Ukraine kauft ein, USA profitieren: Ungebremste Aufrüstung durch Ukraine-Krieg

Die Ukraine ist weltgrößter Waffenimporteur, die USA größter Händler. Donald Trump demonstriert damit seine Stärke und wirbt Russland einen Kunden ab.
Kiew – „Die USA brauchen die begrenzten wirtschaftlichen Vorteile, die Waffenverkäufe mit sich bringen, nicht – und schon gar nicht die strategischen Kopfschmerzen, die sie mit sich bringen“, schreiben Trevor A. Thrall und Caroline Dorminey. Die beiden Analysten des Thinktanks haben sich mit der Rüstung als Wirtschaftszweig beschäftigt und ihre Bedenken geäußert über das „risky business“ – denn wenn auch US-Präsident Donald Trump mit seinem ukrainischen Amtskollegen Wolodymyr Selenskyj politisch überkreuz liegt, sind sie doch wirtschaftlich lohnende Partner gewesen: Wladimir Putins aggressiver Expansionismus hat die Ukraine zum weltgrößten Waffenimporteur gemacht und die USA zum weltgrößten Profiteur – zum Schaden Russlands.
Der Thinktank Stockholm International Peace Research Institute (SIPRI) hat jetzt Zahlen veröffentlicht, nach denen die Ukraine zwischen 2020 und 2024 zum weltgrößten Käufer von Großwaffen geworden sei – die Importe hätten sich im Vergleich zu 2015 bis 2019 fast verhundertfacht, schreiben die schwedischen Friedensforscher. Der Ukraine-Krieg habe auch eine Verschiebung der Transaktionen von Rüstungsgütern gebracht, beziehungsweise den Fokus auf Osteuropa gelegt sowie eine deutliche Zunahme der Käufe von Nato-Ländern provoziert, lautet das Ergebnis.

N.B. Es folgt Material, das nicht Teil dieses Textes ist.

-- pv_equiv track=rewrite | github.com/kopsha/chatty-patty | src/open_trader.py | most_recent
-- ===== SOURCE A (Python) =====
-- from enum import StrEnum, auto
--
-- class MarketSignal(StrEnum):
--     HOLD = auto()
--     BUY = auto()
--     SELL = auto()
--
-- def most_recent(signals: list[MarketSignal]):
--     last_signal = MarketSignal.HOLD
--     distance = 0
--     for i, signal in enumerate(reversed(signals)):
--         if signal != MarketSignal.HOLD:
--             last_signal = signal
--             distance = i
--             break
--     return last_signal, distance
-- ===== SOURCE B (Python) =====
-- from enum import StrEnum, auto
--
-- class MarketSignal(StrEnum):
--     HOLD = auto()
--     BUY = auto()
--     SELL = auto()
--
-- def most_recent(signals: list[MarketSignal]):
--     last_signal = MarketSignal.HOLD
--     last_index = -1
--     for i, sig in enumerate(signals):
--         if sig != MarketSignal.HOLD:
--             last_signal = sig
--             last_index = i
--     if last_index == -1:
--         return MarketSignal.HOLD, 0
--     return last_signal, len(signals) - 1 - last_index
-- ===== Notes on version B (the rewrite author's own statement) =====
-- stated objective: alternative
-- what changed: B replaces A's reversed-iteration with early break by a single forward pass that records the last non-HOLD signal and its absolute index, deriving the distance arithmetically as len(signals)-1-last_index after the loop.
import Mathlib
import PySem

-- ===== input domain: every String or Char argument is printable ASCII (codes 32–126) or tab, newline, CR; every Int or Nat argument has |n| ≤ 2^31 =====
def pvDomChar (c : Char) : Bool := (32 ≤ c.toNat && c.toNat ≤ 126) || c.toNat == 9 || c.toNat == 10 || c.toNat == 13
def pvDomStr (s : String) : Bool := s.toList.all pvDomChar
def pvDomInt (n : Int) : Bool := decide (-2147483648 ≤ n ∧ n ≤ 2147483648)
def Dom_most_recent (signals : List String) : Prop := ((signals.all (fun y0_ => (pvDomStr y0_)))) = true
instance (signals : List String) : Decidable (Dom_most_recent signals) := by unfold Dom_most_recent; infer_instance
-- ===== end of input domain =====

-- ===== PORT A =====
-- B is an alternative single-pass formulation of A (same cost); return-value equivalence proved below.
-- helper for A: scan the reversed list, returning the first non-"hold" signal and its index
def goA : List String → Int → String × Int
  | [], _ => ("hold", 0)
  | s :: rest, i => if s ≠ "hold" then (s, i) else goA rest (i + 1)

def most_recent (signals : List String) : String × Int :=
  goA signals.reverse 0

-- ===== PORT B =====
def most_recent_alt (signals : List String) : String × Int :=
  let st := (PySem.List.enumerate signals 0).foldl
    (fun st (p : Int × String) => if p.2 ≠ "hold" then (p.2, p.1) else st) ("hold", (-1 : Int))
  if st.2 = -1 then ("hold", 0) else (st.1, (signals.length : Int) - 1 - st.2)

-- ===== PRECONDITION & SPEC =====
def Spec_most_recent (signals : List String) (out : String × Int) : Prop := out = most_recent_alt signals
instance (signals : List String) (out : String × Int) : Decidable (Spec_most_recent signals out) := by unfold Spec_most_recent; infer_instance

-- ===== CLAIM (what is proved, stated in full; the proofs are below) =====
def Claim_equal_most_recent : Prop := ∀ (signals : List String), Dom_most_recent signals → Spec_most_recent signals (most_recent signals)

-- ===== LEMMAS AND PROOFS =====

theorem goA_allHold (r : List String) (i : Int) (h : ∀ s ∈ r, s = "hold") :
    goA r i = ("hold", 0) := by
  induction r generalizing i with
  | nil => rfl
  | cons x xs ih =>
    have hx : x = "hold" := h x (List.mem_cons_self ..)
    simp [goA, hx]
    exact ih _ (fun s hs => h s (List.mem_cons_of_mem _ hs))

theorem goA_shift (r : List String) (i : Int) (h : ∃ s ∈ r, s ≠ "hold") :
    goA r i = ((goA r 0).1, (goA r 0).2 + i) := by
  induction r generalizing i with
  | nil => simp at h
  | cons x xs ih =>
    by_cases hx : x = "hold"
    · have h' : ∃ s ∈ xs, s ≠ "hold" := by
        rcases h with ⟨s, hs, hne⟩
        rcases List.mem_cons.mp hs with rfl | hmem
        · exact absurd hx hne
        · exact ⟨s, hmem, hne⟩
      simp [goA, hx]
      rw [ih _ h', ih 1 h']
      simp [add_comm]
      ring
    · simp [goA, hx]

def foldB (l : List String) : String × Int :=
  (PySem.List.enumerate l 0).foldl
    (fun st (p : Int × String) => if p.2 ≠ "hold" then (p.2, p.1) else st) ("hold", (-1 : Int))

theorem foldB_append (l : List String) (x : String) :
    foldB (l ++ [x]) = if x ≠ "hold" then (x, (l.length : Int)) else foldB l := by
  unfold foldB
  rw [PySem.List.enumerate_append]
  simp [PySem.List.enumerate]

theorem foldB_neg_iff (l : List String) :
    (foldB l).2 = -1 ↔ ∀ s ∈ l, s = "hold" := by
  induction l using List.reverseRecOn with
  | nil => simp [foldB, PySem.List.enumerate]
  | append_singleton l x ih =>
    rw [foldB_append]
    by_cases hx : x = "hold"
    · simp only [hx, ne_eq, not_true_eq_false, if_false, ih]
      constructor
      · intro h s hs
        rcases List.mem_append.mp hs with h1 | h2
        · exact h s h1
        · simpa using h2
      · intro h s hs; exact h s (List.mem_append.mpr (Or.inl hs))
    · simp only [ne_eq, hx, not_false_eq_true, if_true]
      constructor
      · intro h; exfalso; omega
      · intro h; exfalso; exact hx (h x (by simp))

theorem alt_eq (signals : List String) :
    most_recent_alt signals =
      (if (foldB signals).2 = -1 then ("hold", 0)
       else ((foldB signals).1, (signals.length : Int) - 1 - (foldB signals).2)) := by
  rfl

theorem main_eq (signals : List String) : most_recent signals = most_recent_alt signals := by
  induction signals using List.reverseRecOn with
  | nil => rfl
  | append_singleton l x ih =>
    rw [alt_eq, foldB_append]
    unfold most_recent
    rw [List.reverse_append]
    by_cases hx : x = "hold"
    · subst hx
      simp only [ne_eq, not_true_eq_false, if_false, List.reverse_singleton,
        List.singleton_append, goA]
      by_cases hall : (foldB l).2 = -1
      · have hh : ∀ s ∈ l, s = "hold" := (foldB_neg_iff l).mp hall
        rw [goA_allHold _ _ (fun s hs => hh s (List.mem_reverse.mp hs))]
        simp [hall]
      · have h' : ∃ s ∈ l.reverse, s ≠ "hold" := by
          by_contra hnone
          simp only [not_exists, not_and, not_not] at hnone
          exact hall ((foldB_neg_iff l).mpr (fun s hs => hnone s (List.mem_reverse.mpr hs)))
        rw [show (0:Int)+1 = 1 from rfl, goA_shift _ 1 h']
        rw [alt_eq] at ih
        unfold most_recent at ih
        rw [if_neg hall] at ih
        rw [ih]
        simp [hall]
        omega
    · simp only [ne_eq, hx, not_false_eq_true, if_true, List.reverse_singleton,
        List.singleton_append, goA]
      have hlen : ((l.length : Int)) ≠ -1 := by omega
      simp [hlen]

-- ===== VERDICT (by name: the statement is the Claim_ definition above) =====
theorem most_recent_spec : Claim_equal_most_recent := by
  intro signals _
  unfold Spec_most_recent
  exact main_eq signals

Ukraine-Krieg: Zugespitzt formuliert, könnte Trump gar kein Interesse an einem schnellen Frieden haben
Zugespitzt formuliert, könnte Donald Trump gar kein ernsthaftes Interesse an einem schnellen Frieden zwischen Russland und der Ukraine haben: „Wie der Ukraine-Krieg die US-Dominanz im globalen Waffenhandel verstärkte“, titelt denn auch aktuell die Washington Post (WP); schließlich hat die SIPRI-Studie klargestellt, dass 43 Prozent der weltweiten Rüstungsexporte aus den USA stammen. Die wirtschaftswissenschaftliche Fakultät der US-amerikanischen Yale-Universität hat das sogar bereits Anfang vergangenen Jahres viel deutlicher formuliert.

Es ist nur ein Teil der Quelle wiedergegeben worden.